*TASK OBJECTIVE*
Set out exactly every line of the entries below, starting at the line that holds "rest of the row" and stopping after the line that holds "-- ===== input".

*EXCERPTED DATA*
-- pv_equiv track=rewrite | github.com/williamh1517/march_project | game.py | left_align
-- ===== SOURCE A (Python) =====
-- grid_size = 4
--
-- def left_align(grid):
--     new_grid = [[0]*grid_size for i in range(grid_size)]
--     for r in range(grid_size):
--         pos = 0
--         for c in range(grid_size):
--             if grid[r][c] != 0:
--                 new_grid[r][pos] = grid[r][c]
--                 pos += 1
--     return new_grid
-- ===== SOURCE B (Python) =====
-- grid_size = 4
--
-- def left_align(grid):
--     def shift(cells):
--         # recursively push each zero behind the shifted rest of the row
--         if not cells:
--             return []
--         if cells[0] == 0:
--             return shift(cells[1:]) + [0]
--         return [cells[0]] + shift(cells[1:])
--     return [shift(grid[r][:grid_size]) for r in range(grid_size)]
-- ===== Notes on version B (the rewrite author's own statement) =====
-- stated objective: alternative
-- what changed: Replaces the preallocated zero grid with a moving write-pointer and scattered positional writes by a recursive row transform: each row's first 4 cells are shifted by structural recursion that moves a leading zero behind the shifted remainder (shift(rest)+[0]) and keeps a nonzero head in front, so no output grid, no index arithmetic and no pos counter exist.
import Mathlib
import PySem

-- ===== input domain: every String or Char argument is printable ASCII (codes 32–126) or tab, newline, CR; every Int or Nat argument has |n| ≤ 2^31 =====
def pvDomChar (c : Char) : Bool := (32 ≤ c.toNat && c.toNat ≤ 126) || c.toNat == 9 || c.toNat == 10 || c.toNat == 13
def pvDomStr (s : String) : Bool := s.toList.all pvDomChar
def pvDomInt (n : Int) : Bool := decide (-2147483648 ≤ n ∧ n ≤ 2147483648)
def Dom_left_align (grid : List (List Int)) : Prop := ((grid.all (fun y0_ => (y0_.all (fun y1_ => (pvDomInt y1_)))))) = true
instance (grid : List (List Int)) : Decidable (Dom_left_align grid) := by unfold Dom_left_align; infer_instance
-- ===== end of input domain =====

-- B replaces A's preallocated zero grid + moving write-pointer by a recursive
-- row transform: a leading zero is moved behind the shifted remainder
-- (shift(rest)+[0]), a nonzero head stays in front (objective: alternative).

-- ===== PORT A =====
-- literal port of A: preallocate a 4x4 zero grid, then for each row scan the
-- columns, writing each nonzero value at the moving position `pos`.
-- indexing uses pyGetD (in range under Pre_left_align, where Python returns).
def left_align (grid : List (List Int)) : List (List Int) :=
  let new_grid := (PySem.List.pyRange 0 4 1).map (fun _ => (PySem.List.pyRange 0 4 1).map (fun _ => (0 : Int)))
  (PySem.List.pyRange 0 4 1).foldl (fun ng r =>
    ((PySem.List.pyRange 0 4 1).foldl (fun (st : List (List Int) × Int) c =>
        if PySem.List.pyGetD (PySem.List.pyGetD grid r []) c 0 ≠ 0 then
          (PySem.List.pySetD st.1 r
             (PySem.List.pySetD (PySem.List.pyGetD st.1 r []) st.2
               (PySem.List.pyGetD (PySem.List.pyGetD grid r []) c 0)),
           st.2 + 1)
        else st) (ng, (0 : Int))).1) new_grid

-- ===== PORT B =====
-- literal port of Source B's helper `shift`: structural recursion on the row
-- (cells[0] / cells[1:] = head / tail of the list)
def shiftRow : List Int → List Int
  | [] => []
  | x :: xs => if x = 0 then shiftRow xs ++ [0] else x :: shiftRow xs

-- literal port of Source B: shift each of the rows grid[r][:4] for r in range(4)
def left_align_alt (grid : List (List Int)) : List (List Int) :=
  (PySem.List.pyRange 0 4 1).map (fun r =>
    shiftRow (PySem.List.slice (PySem.List.pyGetD grid r []) none (some 4)))

-- ===== PRECONDITION & SPEC =====
-- Pre_ excludes exactly the inputs where Python A raises IndexError:
-- fewer than 4 rows, or one of the first 4 rows with fewer than 4 entries.
def Pre_left_align (grid : List (List Int)) : Prop :=
  4 ≤ grid.length ∧ ∀ row ∈ grid.take 4, 4 ≤ row.length
instance (grid : List (List Int)) : Decidable (Pre_left_align grid) := by
  unfold Pre_left_align; infer_instance

def pvWitness_left_align : List (List Int) :=
  [[0, 2, 0, 2], [1, 0, 0, 3], [0, 0, 0, 0], [5, 6, 7, 8]]

def Spec_left_align (grid : List (List Int)) (out : List (List Int)) : Prop := out = left_align_alt grid
instance (grid : List (List Int)) (out : List (List Int)) : Decidable (Spec_left_align grid out) := by unfold Spec_left_align; infer_instance

-- ===== CLAIM (what is proved, stated in full; the proofs are below) =====
def Claim_equal_left_align : Prop := ∀ (grid : List (List Int)), Dom_left_align grid → Pre_left_align grid → Spec_left_align grid (left_align grid)

-- ===== LEMMAS AND PROOFS =====

-- one step of A's inner loop, restricted to the single row it writes into
def rowStep (src : List Int) (st : List Int × Int) (c : Int) : List Int × Int :=
  if PySem.List.pyGetD src c 0 ≠ 0 then
    (PySem.List.pySetD st.1 st.2 (PySem.List.pyGetD src c 0), st.2 + 1)
  else st

-- A's inner loop only rewrites row r of the grid state: it equals setting
-- row r to the result of the same fold run on that row alone.
theorem inner_loc (grid : List (List Int)) (r : Int) (hr : 0 ≤ r) :
    ∀ (cs : List Int) (ng : List (List Int)) (p : Int), r.toNat < ng.length →
    cs.foldl (fun (st : List (List Int) × Int) c =>
        if PySem.List.pyGetD (PySem.List.pyGetD grid r []) c 0 ≠ 0 then
          (PySem.List.pySetD st.1 r
             (PySem.List.pySetD (PySem.List.pyGetD st.1 r []) st.2
               (PySem.List.pyGetD (PySem.List.pyGetD grid r []) c 0)),
           st.2 + 1)
        else st) (ng, p)
    = (PySem.List.pySetD ng r
         ((cs.foldl (rowStep (PySem.List.pyGetD grid r [])) (PySem.List.pyGetD ng r [], p)).1),
       (cs.foldl (rowStep (PySem.List.pyGetD grid r [])) (PySem.List.pyGetD ng r [], p)).2) := by
  intro cs
  induction cs with
  | nil =>
      intro ng p hlen
      have hlt : r < (ng.length : Int) := by omega
      simp [PySem.List.pySetD_of_nonneg _ _ hr, PySem.List.pyGetD_eq_getElem _ _ hr hlt,
            List.set_getElem_self]
  | cons c cs ih =>
      intro ng p hlen
      by_cases hc : PySem.List.pyGetD (PySem.List.pyGetD grid r []) c 0 ≠ 0
      · have hlen' : r.toNat < (PySem.List.pySetD ng r
            (PySem.List.pySetD (PySem.List.pyGetD ng r []) p
              (PySem.List.pyGetD (PySem.List.pyGetD grid r []) c 0))).length := by
          simpa [PySem.List.pySetD_of_nonneg _ _ hr] using hlen
        have hlt : r < (ng.length : Int) := by omega
        have hget : PySem.List.pyGetD (PySem.List.pySetD ng r
            (PySem.List.pySetD (PySem.List.pyGetD ng r []) p
              (PySem.List.pyGetD (PySem.List.pyGetD grid r []) c 0))) r []
            = PySem.List.pySetD (PySem.List.pyGetD ng r []) p
              (PySem.List.pyGetD (PySem.List.pyGetD grid r []) c 0) := by
          have hlt2 : r < ((PySem.List.pySetD ng r
            (PySem.List.pySetD (PySem.List.pyGetD ng r []) p
              (PySem.List.pyGetD (PySem.List.pyGetD grid r []) c 0))).length : Int) := by
            simp [PySem.List.pySetD_of_nonneg _ _ hr]; omega
          rw [PySem.List.pyGetD_eq_getElem _ _ hr hlt2]
          simp [PySem.List.pySetD_of_nonneg _ _ hr, List.getElem_set_self]
        simp only [List.foldl_cons, if_pos hc]
        rw [ih _ _ hlen', hget]
        simp only [PySem.List.pySetD_of_nonneg _ _ hr, List.set_set, rowStep, if_pos hc]
      · simp only [List.foldl_cons, if_neg hc]
        rw [ih _ _ hlen]
        simp only [rowStep, if_neg hc]

-- A's inner fold for a single row, over the literal column list [0,1,2,3]
def rowA (grid : List (List Int)) (r : Int) : List Int :=
  (([0, 1, 2, 3] : List Int).foldl (rowStep (PySem.List.pyGetD grid r []))
     (([0, 0, 0, 0] : List Int), (0 : Int))).1

-- A's fold of rowStep over the 4 columns, started on a zero row, equals B's
-- recursive shift of the row's first 4 cells (16-way case split on zeros).
theorem row_eq (src : List Int) (h : 4 ≤ src.length) :
    ((([0, 1, 2, 3] : List Int)).foldl (rowStep src) (([0, 0, 0, 0] : List Int), (0 : Int))).1
    = shiftRow (PySem.List.slice src none (some 4)) := by
  match src, h with
  | a :: b :: c :: d :: rest, _ =>
    have hs : PySem.List.slice (a :: b :: c :: d :: rest) none (some 4) = [a, b, c, d] := by
      simp [pysem]
    have g0 : PySem.List.pyGetD (a :: b :: c :: d :: rest) (0 : Int) 0 = a := by simp [pysem]
    have g1 : PySem.List.pyGetD (a :: b :: c :: d :: rest) (1 : Int) 0 = b := by simp [pysem]
    have g2 : PySem.List.pyGetD (a :: b :: c :: d :: rest) (2 : Int) 0 = c := by simp [pysem]
    have g3 : PySem.List.pyGetD (a :: b :: c :: d :: rest) (3 : Int) 0 = d := by simp [pysem]
    rw [hs]
    simp only [List.foldl_cons, List.foldl_nil, rowStep, g0, g1, g2, g3]
    by_cases h0 : a = 0 <;> by_cases h1 : b = 0 <;> by_cases h2 : c = 0 <;> by_cases h3 : d = 0 <;>
    simp [h0, h1, h2, h3, shiftRow,
          PySem.List.pySetD, PySem.List.pySet?, PySem.List.pyIdx?]

-- unrolls a fold over the four row indices (stated at the outer state type
-- only, so it cannot touch the inner column fold)
theorem foldl4g (g : List (List Int) → Int → List (List Int)) (b : List (List Int)) :
    List.foldl g b ([0, 1, 2, 3] : List Int) = g (g (g (g b 0) 1) 2) 3 := rfl

-- ===== VERDICT (by name: the statement is the Claim_ definition above) =====
theorem left_align_spec : Claim_equal_left_align := by
  intro grid _ hpre
  show left_align grid = left_align_alt grid
  obtain ⟨hlen, hrows⟩ := hpre
  have hrow : ∀ (i : Nat), i < 4 → 4 ≤ (PySem.List.pyGetD grid (i : Int) []).length := by
    intro i hi
    have hlt : (i : Int) < (grid.length : Int) := by exact_mod_cast (by omega : i < grid.length)
    rw [PySem.List.pyGetD_eq_getElem _ _ (by positivity) hlt]
    have hi' : i < (grid.take 4).length := by simp; omega
    have : grid[(i : Int).toNat] ∈ grid.take 4 := by
      have := List.getElem_mem hi'
      simpa [List.getElem_take] using this
    exact hrows _ this
  have h0 := hrow 0 (by norm_num)
  have h1 := hrow 1 (by norm_num)
  have h2 := hrow 2 (by norm_num)
  have h3 := hrow 3 (by norm_num)
  simp only [Nat.cast_ofNat, Nat.cast_one, Nat.cast_zero] at h0 h1 h2 h3
  have e : PySem.List.pyRange 0 4 1 = [0, 1, 2, 3] := by decide
  have s0 : (([0, 1, 2, 3] : List Int).foldl (fun (st : List (List Int) × Int) c =>
        if PySem.List.pyGetD (PySem.List.pyGetD grid 0 []) c 0 ≠ 0 then
          (PySem.List.pySetD st.1 0
             (PySem.List.pySetD (PySem.List.pyGetD st.1 0 []) st.2
               (PySem.List.pyGetD (PySem.List.pyGetD grid 0 []) c 0)), st.2 + 1)
        else st) (([[0,0,0,0],[0,0,0,0],[0,0,0,0],[0,0,0,0]] : List (List Int)), (0 : Int))).1
      = [rowA grid 0, [0,0,0,0], [0,0,0,0], [0,0,0,0]] := by
    rw [inner_loc grid 0 (by norm_num) [0,1,2,3] ([[0,0,0,0],[0,0,0,0],[0,0,0,0],[0,0,0,0]]) 0 (by norm_num)]
    simp [rowA, PySem.List.pySetD, PySem.List.pySet?, PySem.List.pyIdx?,
          PySem.List.pyGetD, PySem.List.pyGet?]
  have s1 : (([0, 1, 2, 3] : List Int).foldl (fun (st : List (List Int) × Int) c =>
        if PySem.List.pyGetD (PySem.List.pyGetD grid 1 []) c 0 ≠ 0 then
          (PySem.List.pySetD st.1 1
             (PySem.List.pySetD (PySem.List.pyGetD st.1 1 []) st.2
               (PySem.List.pyGetD (PySem.List.pyGetD grid 1 []) c 0)), st.2 + 1)
        else st) (([rowA grid 0, [0,0,0,0], [0,0,0,0], [0,0,0,0]] : List (List Int)), (0 : Int))).1
      = [rowA grid 0, rowA grid 1, [0,0,0,0], [0,0,0,0]] := by
    rw [inner_loc grid 1 (by norm_num) [0,1,2,3] ([rowA grid 0, [0,0,0,0], [0,0,0,0], [0,0,0,0]]) 0 (by norm_num)]
    simp [rowA, PySem.List.pySetD, PySem.List.pySet?, PySem.List.pyIdx?,
          PySem.List.pyGetD, PySem.List.pyGet?]
  have s2 : (([0, 1, 2, 3] : List Int).foldl (fun (st : List (List Int) × Int) c =>
        if PySem.List.pyGetD (PySem.List.pyGetD grid 2 []) c 0 ≠ 0 then
          (PySem.List.pySetD st.1 2
             (PySem.List.pySetD (PySem.List.pyGetD st.1 2 []) st.2
               (PySem.List.pyGetD (PySem.List.pyGetD grid 2 []) c 0)), st.2 + 1)
        else st) (([rowA grid 0, rowA grid 1, [0,0,0,0], [0,0,0,0]] : List (List Int)), (0 : Int))).1
      = [rowA grid 0, rowA grid 1, rowA grid 2, [0,0,0,0]] := by
    rw [inner_loc grid 2 (by norm_num) [0,1,2,3] ([rowA grid 0, rowA grid 1, [0,0,0,0], [0,0,0,0]]) 0 (by norm_num)]
    simp [rowA, PySem.List.pySetD, PySem.List.pySet?, PySem.List.pyIdx?,
          PySem.List.pyGetD, PySem.List.pyGet?]
  have s3 : (([0, 1, 2, 3] : List Int).foldl (fun (st : List (List Int) × Int) c =>
        if PySem.List.pyGetD (PySem.List.pyGetD grid 3 []) c 0 ≠ 0 then
          (PySem.List.pySetD st.1 3
             (PySem.List.pySetD (PySem.List.pyGetD st.1 3 []) st.2
               (PySem.List.pyGetD (PySem.List.pyGetD grid 3 []) c 0)), st.2 + 1)
        else st) (([rowA grid 0, rowA grid 1, rowA grid 2, [0,0,0,0]] : List (List Int)), (0 : Int))).1
      = [rowA grid 0, rowA grid 1, rowA grid 2, rowA grid 3] := by
    rw [inner_loc grid 3 (by norm_num) [0,1,2,3] ([rowA grid 0, rowA grid 1, rowA grid 2, [0,0,0,0]]) 0 (by norm_num)]
    simp [rowA, PySem.List.pySetD, PySem.List.pySet?, PySem.List.pyIdx?,
          PySem.List.pyGetD, PySem.List.pyGet?]
  unfold left_align left_align_alt
  simp only [e, List.map_cons, List.map_nil]
  rw [foldl4g]
  rw [s0, s1, s2, s3]
  simp only [rowA]
  rw [row_eq _ h0, row_eq _ h1, row_eq _ h2, row_eq _ h3]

*ANSWER BELOW*
--         # recursively push each zero behind the shifted rest of the row
--         if not cells:
--             return []
--         if cells[0] == 0:
--             return shift(cells[1:]) + [0]
--         return [cells[0]] + shift(cells[1:])
--     return [shift(grid[r][:grid_size]) for r in range(grid_size)]
-- ===== Notes on version B (the rewrite author's own statement) =====
-- stated objective: alternative
-- what changed: Replaces the preallocated zero grid with a moving write-pointer and scattered positional writes by a recursive row transform: each row's first 4 cells are shifted by structural recursion that moves a leading zero behind the shifted remainder (shift(rest)+[0]) and keeps a nonzero head in front, so no output grid, no index arithmetic and no pos counter exist.
import Mathlib
import PySem

-- ===== input domain: every String or Char argument is printable ASCII (codes 32–126) or tab, newline, CR; every Int or Nat argument has |n| ≤ 2^31 =====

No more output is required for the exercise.